━━ Data excerpts

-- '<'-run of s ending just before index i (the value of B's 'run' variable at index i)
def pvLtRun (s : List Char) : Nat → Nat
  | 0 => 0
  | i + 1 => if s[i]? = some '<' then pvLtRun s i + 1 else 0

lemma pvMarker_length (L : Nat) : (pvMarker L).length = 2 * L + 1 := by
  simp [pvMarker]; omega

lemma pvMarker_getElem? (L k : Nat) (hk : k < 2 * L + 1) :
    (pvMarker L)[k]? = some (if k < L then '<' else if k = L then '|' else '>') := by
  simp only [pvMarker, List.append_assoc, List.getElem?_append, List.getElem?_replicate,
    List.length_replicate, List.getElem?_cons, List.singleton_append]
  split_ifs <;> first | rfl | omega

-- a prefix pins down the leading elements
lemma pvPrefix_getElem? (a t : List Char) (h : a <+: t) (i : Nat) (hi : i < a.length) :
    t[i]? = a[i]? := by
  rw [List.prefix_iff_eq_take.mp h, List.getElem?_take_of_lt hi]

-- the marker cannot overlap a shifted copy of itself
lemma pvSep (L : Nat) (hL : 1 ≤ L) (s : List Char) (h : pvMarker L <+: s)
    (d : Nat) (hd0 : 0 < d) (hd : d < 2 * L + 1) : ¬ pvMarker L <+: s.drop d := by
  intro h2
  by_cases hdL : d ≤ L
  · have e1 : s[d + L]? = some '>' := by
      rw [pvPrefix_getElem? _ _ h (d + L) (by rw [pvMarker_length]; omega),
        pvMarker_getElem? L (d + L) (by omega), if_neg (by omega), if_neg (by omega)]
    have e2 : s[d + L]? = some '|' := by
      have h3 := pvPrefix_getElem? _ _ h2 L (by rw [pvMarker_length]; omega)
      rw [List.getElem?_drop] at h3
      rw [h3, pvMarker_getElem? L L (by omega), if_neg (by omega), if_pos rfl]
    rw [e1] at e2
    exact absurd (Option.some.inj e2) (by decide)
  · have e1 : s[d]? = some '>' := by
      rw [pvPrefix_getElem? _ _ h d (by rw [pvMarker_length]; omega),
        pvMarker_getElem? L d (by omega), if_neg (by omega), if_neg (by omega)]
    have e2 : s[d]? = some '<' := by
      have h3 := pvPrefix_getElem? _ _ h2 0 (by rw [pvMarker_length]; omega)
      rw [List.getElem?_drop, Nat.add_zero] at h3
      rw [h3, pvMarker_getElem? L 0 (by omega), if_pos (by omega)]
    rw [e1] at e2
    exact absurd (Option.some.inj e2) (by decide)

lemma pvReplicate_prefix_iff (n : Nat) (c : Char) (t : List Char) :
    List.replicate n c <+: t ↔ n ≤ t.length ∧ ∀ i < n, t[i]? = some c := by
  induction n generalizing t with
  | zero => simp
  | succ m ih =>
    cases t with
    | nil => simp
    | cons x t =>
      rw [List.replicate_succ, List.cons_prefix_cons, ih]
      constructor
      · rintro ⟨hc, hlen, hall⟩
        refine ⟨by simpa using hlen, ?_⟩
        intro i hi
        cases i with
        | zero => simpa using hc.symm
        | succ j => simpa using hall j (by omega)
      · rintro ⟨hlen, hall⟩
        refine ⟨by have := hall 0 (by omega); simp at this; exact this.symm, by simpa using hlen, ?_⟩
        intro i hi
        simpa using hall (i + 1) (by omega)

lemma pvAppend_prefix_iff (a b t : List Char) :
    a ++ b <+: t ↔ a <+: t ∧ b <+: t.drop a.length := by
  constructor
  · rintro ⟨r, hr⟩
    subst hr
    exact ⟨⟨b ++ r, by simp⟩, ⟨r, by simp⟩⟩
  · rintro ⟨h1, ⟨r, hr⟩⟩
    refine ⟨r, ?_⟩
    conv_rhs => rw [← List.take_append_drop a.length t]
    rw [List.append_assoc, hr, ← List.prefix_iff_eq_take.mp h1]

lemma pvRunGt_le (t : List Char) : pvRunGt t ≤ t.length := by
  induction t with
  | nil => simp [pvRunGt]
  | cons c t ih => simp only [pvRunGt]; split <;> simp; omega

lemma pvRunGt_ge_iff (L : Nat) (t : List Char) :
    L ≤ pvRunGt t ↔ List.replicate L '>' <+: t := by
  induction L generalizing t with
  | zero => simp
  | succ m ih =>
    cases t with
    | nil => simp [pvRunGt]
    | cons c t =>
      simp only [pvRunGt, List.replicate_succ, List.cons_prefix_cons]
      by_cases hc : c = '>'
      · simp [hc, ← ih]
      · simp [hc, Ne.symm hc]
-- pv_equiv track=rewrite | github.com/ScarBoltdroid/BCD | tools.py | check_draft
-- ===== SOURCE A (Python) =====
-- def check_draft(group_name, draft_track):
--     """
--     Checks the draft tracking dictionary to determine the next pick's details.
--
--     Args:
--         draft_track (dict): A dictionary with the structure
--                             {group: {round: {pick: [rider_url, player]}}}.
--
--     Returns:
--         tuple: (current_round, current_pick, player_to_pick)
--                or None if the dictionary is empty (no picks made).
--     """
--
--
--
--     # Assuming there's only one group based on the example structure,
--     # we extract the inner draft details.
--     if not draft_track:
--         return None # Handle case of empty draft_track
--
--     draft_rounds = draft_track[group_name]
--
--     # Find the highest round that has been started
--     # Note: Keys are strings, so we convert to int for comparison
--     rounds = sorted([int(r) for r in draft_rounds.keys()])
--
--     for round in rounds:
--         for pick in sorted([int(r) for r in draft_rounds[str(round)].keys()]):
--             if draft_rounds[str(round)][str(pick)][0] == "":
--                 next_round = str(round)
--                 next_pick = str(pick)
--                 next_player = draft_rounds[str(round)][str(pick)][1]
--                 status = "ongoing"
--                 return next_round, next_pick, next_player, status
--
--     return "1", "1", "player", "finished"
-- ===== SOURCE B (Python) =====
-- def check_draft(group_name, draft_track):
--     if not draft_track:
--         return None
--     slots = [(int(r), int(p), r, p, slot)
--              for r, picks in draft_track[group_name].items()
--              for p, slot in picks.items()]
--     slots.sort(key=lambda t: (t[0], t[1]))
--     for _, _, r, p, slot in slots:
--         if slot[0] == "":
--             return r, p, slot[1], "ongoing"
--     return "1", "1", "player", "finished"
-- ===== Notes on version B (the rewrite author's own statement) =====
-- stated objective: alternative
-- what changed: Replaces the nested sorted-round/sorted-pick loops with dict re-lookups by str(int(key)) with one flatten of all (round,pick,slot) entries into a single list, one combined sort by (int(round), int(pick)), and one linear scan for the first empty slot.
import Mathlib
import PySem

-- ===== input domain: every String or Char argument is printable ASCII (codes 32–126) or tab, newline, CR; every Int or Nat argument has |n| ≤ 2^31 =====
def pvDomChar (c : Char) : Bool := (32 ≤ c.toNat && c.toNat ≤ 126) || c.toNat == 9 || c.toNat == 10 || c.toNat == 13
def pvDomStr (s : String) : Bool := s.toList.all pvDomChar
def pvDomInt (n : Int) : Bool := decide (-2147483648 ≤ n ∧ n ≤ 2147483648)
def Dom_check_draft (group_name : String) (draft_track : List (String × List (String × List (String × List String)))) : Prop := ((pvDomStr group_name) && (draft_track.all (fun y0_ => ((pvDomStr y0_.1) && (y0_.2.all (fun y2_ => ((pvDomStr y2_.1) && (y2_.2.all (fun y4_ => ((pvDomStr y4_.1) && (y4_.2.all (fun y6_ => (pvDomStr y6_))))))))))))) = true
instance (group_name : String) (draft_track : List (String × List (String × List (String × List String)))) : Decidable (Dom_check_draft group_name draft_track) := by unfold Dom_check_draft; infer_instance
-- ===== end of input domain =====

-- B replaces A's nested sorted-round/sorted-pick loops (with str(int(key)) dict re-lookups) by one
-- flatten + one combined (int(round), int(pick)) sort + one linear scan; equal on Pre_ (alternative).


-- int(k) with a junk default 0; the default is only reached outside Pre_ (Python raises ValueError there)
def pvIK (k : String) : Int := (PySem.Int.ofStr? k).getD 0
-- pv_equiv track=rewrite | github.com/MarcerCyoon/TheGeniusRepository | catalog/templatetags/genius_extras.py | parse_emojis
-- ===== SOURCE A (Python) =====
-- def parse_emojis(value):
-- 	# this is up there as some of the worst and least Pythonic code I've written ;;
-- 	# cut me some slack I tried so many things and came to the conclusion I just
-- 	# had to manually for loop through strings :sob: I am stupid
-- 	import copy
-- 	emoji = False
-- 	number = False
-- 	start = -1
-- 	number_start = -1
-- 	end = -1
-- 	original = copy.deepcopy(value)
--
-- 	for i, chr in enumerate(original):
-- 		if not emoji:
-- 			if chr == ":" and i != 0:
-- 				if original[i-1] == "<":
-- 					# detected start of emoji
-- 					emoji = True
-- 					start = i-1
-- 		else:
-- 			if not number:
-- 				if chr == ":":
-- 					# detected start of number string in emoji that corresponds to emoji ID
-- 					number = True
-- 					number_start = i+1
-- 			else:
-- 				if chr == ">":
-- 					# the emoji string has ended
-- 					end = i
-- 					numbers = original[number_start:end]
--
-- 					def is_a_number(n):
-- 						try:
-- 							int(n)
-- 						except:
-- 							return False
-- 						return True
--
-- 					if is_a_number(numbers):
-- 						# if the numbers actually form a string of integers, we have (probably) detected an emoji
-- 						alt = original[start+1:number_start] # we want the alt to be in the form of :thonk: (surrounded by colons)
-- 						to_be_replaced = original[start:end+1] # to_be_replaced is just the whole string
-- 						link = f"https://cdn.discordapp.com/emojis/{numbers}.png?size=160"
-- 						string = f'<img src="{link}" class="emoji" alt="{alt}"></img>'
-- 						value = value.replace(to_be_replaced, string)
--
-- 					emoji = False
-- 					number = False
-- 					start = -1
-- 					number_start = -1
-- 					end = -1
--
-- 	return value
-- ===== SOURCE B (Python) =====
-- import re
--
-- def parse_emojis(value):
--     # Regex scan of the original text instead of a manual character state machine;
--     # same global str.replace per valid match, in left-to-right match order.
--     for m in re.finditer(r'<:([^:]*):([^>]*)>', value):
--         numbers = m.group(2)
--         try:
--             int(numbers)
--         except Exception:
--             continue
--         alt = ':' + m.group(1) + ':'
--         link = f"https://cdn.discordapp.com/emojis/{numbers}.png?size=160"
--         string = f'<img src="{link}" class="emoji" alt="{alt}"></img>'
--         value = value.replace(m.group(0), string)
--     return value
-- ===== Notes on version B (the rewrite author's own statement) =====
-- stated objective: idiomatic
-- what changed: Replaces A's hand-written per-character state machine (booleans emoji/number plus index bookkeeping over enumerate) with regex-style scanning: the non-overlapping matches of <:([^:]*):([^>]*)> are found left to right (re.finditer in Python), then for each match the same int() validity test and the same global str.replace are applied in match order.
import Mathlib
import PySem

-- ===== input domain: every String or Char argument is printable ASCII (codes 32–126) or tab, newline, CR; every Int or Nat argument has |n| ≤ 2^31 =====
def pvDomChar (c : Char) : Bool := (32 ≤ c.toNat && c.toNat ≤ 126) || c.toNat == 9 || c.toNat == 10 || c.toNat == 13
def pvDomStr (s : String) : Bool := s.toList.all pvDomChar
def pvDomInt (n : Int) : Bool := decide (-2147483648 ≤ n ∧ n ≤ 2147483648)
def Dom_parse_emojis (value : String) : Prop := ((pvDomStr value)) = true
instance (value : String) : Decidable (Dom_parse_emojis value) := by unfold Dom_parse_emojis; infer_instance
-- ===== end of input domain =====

━━━━

• **Prompt**:
Once you find the line with "rw [h3, pvMarker_getElem? L 0" in the entries above, output it and each line after it up to and including the line with "lemma pvReplicate_prefix_iff (n", and nothing else.

• **Solution for this task**:
      rw [h3, pvMarker_getElem? L 0 (by omega), if_pos (by omega)]
    rw [e1] at e2
    exact absurd (Option.some.inj e2) (by decide)

lemma pvReplicate_prefix_iff (n : Nat) (c : Char) (t : List Char) :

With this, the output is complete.